I won’t go into this loads since it’s a fairly well established Kimball modelling approach for cubes…
Essentially what do you do if the grain of a dimension is lower than the fact grain when denormalised directly to the fact table? Since if you design it that way the resulting model will double count the measures without slow, unsuable and complex adjustments to query patterns. That’s the generic definition of the modelling problem or pattern.
This requires a many-to-many dimension model using a factless fact or a bridge table. Essentially we identify the other dimension entity that bridges the lower grain dimension onto the fact, create a bridge table and join it to the fact through the bridge table. We can then hide the bridge table and the users are completely unaware of this complexity and the cube engine takes care of the measure aggregation automatically.
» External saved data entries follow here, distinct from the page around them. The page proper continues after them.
-- pv_equiv track=rewrite | github.com/SJ-1011/BOJ | 백준/Bronze/8958. OX퀴즈/OX퀴즈.py | solution
-- ===== SOURCE A (Python) =====
-- def solution(v):
--     ansList = []
--
--     for i in v:
--         num = 0
--         ans = 0
--         for j in i:
--             if j == 'O':
--                 num += 1
--                 ans += num
--             else:
--                 num = 0
--         ansList.append(ans)
--
--     return ansList
-- ===== SOURCE B (Python) =====
-- def solution(v):
--     def runs(s):
--         out = []
--         k = 0
--         for c in s:
--             if c == 'O':
--                 k += 1
--             else:
--                 if k:
--                     out.append(k)
--                 k = 0
--         if k:
--             out.append(k)
--         return out
--
--     return [sum(k * (k + 1) // 2 for k in runs(s)) for s in v]
-- ===== Notes on version B (the rewrite author's own statement) =====
-- stated objective: alternative
-- what changed: B first extracts the list of maximal runs of 'O' per string and sums the closed-form triangular number k*(k+1)//2 per run, instead of A's per-character running counter added into the score; it trades the incremental accumulator for run-lengths plus a closed form at the same cost.
import Mathlib
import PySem

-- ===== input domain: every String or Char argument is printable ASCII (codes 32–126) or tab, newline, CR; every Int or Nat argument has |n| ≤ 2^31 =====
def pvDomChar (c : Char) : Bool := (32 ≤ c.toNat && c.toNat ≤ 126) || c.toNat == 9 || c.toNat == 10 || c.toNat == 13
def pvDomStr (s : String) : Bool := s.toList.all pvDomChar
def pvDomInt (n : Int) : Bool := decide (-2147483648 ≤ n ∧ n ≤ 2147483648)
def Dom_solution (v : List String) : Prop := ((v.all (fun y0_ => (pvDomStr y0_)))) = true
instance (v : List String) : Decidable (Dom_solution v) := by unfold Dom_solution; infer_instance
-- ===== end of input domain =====

-- B replaces the per-character running-counter accumulation with run extraction plus a
-- closed-form triangular sum per run (alternative decomposition, same cost).

-- ===== PORT A =====
def solution (v : List String) : List Int :=
  v.foldl (fun ansList i =>
    ansList ++ [(i.toList.foldl
      (fun (st : Int × Int) j =>
        if j = 'O' then (st.1 + 1, st.2 + (st.1 + 1)) else (0, st.2))
      ((0 : Int), (0 : Int))).2]) []

-- ===== PORT B =====
-- B: extract maximal runs of 'O', then sum the closed-form triangular number per run.
def altRuns : List Char → Int → List Int
  | [], k => if k ≠ 0 then [k] else []
  | c :: cs, k =>
      if c = 'O' then altRuns cs (k + 1)
      else (if k ≠ 0 then [k] else []) ++ altRuns cs 0

def solution_alt (v : List String) : List Int :=
  v.map (fun s =>
    (altRuns s.toList 0).foldl (fun a k => a + PySem.Int.floordiv (k * (k + 1)) 2) 0)

-- ===== PRECONDITION & SPEC =====
def Spec_solution (v : List String) (out : List Int) : Prop := out = solution_alt v
instance (v : List String) (out : List Int) : Decidable (Spec_solution v out) := by unfold Spec_solution; infer_instance

-- ===== CLAIM (what is proved, stated in full; the proofs are below) =====
def Claim_equal_solution : Prop := ∀ (v : List String), Dom_solution v → Spec_solution v (solution v)

-- ===== LEMMAS AND PROOFS =====
def tri (n : Int) : Int := PySem.Int.floordiv (n * (n + 1)) 2

theorem tri_succ (n : Int) : tri (n + 1) = tri n + (n + 1) := by
  unfold tri
  rw [PySem.Int.floordiv_eq_ediv_of_pos (by omega), PySem.Int.floordiv_eq_ediv_of_pos (by omega)]
  have h : (n + 1) * (n + 1 + 1) = n * (n + 1) + (n + 1) * 2 := by ring
  rw [h, Int.add_mul_ediv_right _ _ (by omega : (2:Int) ≠ 0)]

theorem tri_zero : tri 0 = 0 := by decide

theorem foldl_tri (rs : List Int) (a : Int) :
    rs.foldl (fun a k => a + PySem.Int.floordiv (k * (k + 1)) 2) a
      = a + (rs.map tri).sum := by
  induction rs generalizing a with
  | nil => simp
  | cons r rs ih =>
      rw [List.foldl_cons, ih, List.map_cons, List.sum_cons]
      unfold tri
      ring

theorem inner_eq (l : List Char) (num ans : Int) :
    (l.foldl
      (fun (st : Int × Int) j =>
        if j = 'O' then (st.1 + 1, st.2 + (st.1 + 1)) else (0, st.2))
      (num, ans)).2
      = ans + ((altRuns l num).map tri).sum - tri num := by
  induction l generalizing num ans with
  | nil =>
      by_cases h : num = 0
      · simp [altRuns, h, tri_zero]
      · simp [altRuns, h]
  | cons c cs ih =>
      rw [List.foldl_cons]
      by_cases hc : c = 'O'
      · subst hc
        have hstep : (if ('O' : Char) = 'O'
              then ((num, ans).1 + 1, (num, ans).2 + ((num, ans).1 + 1))
              else ((0 : Int), (num, ans).2))
            = (num + 1, ans + (num + 1)) := by simp
        have hr : altRuns ('O' :: cs) num = altRuns cs (num + 1) := by simp [altRuns]
        rw [hstep, ih, hr, tri_succ]
        ring
      · have hstep : (if c = 'O'
              then ((num, ans).1 + 1, (num, ans).2 + ((num, ans).1 + 1))
              else ((0 : Int), (num, ans).2))
            = (0, ans) := by simp [hc]
        have hr : altRuns (c :: cs) num
            = (if num ≠ 0 then [num] else []) ++ altRuns cs 0 := by simp [altRuns, hc]
        rw [hstep, ih, hr, List.map_append, List.sum_append]
        by_cases h : num = 0
        · simp [h, tri_zero]
        · simp [h, tri_zero]
          ring

theorem append_snoc_map {f : String → Int} (v : List String) (acc : List Int) :
    v.foldl (fun ansList i => ansList ++ [f i]) acc = acc ++ v.map f := by
  induction v generalizing acc with
  | nil => simp
  | cons s v ih => simp [List.foldl, ih]

-- ===== VERDICT (by name: the statement is the Claim_ definition above) =====
theorem solution_spec : Claim_equal_solution := by
  intro v _
  unfold Spec_solution solution solution_alt
  rw [append_snoc_map]
  simp only [List.nil_append]
  apply List.map_congr_left
  intro s _
  rw [inner_eq, foldl_tri, tri_zero]
  ring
All well and good if you have a good grasp of this design pattern. A classic use case that is more intuitive to think of is Customers having many Accounts and Accounts having many customers. Transactions are at an Account level but customers relate to accounts at lower level. However we don’t want to double count transactions when we aggregate a total.
So in cubes:
- SSAS Multi-Dimensional – has built in dimension relationship type for this feature
- SSAS Tabular – you had to get around it using DAX
- SSAS Tabular 2016, 2017 & Azure – Now also has a built-in relationship feature that handles this automatically – You don’t need to use DAX anymore or create several role playing customer dimensions.
Finally note this is also in Power BI; but not in Excel which is on a slower release cycle! You still have to use DAX last I checked in Excel. Hopefully Excel Power Pivot Models will catch-up soon.
Here’s a simple example of how it’s modelled:
And here it is in Excel; see that accounts total correctly.
When we break it out by customer we see that it aggregates correctly at the lower grain for individual customers but the total does not double count. E.g. Both Shaun and Sarah have 15 in account 001 but the total is 15 for account 001 because they share the same account and it doesn’t double count at the account level. Finally the grand total is 75 again because the engine doesn’t double count the measures for the total.
Again just by customer we see that it aggregates properly at the lower grain but the total is 75 not 90 which would be wrong. i.e. it doesn’t not double count the facts at customer level and shows the total correctly at account level.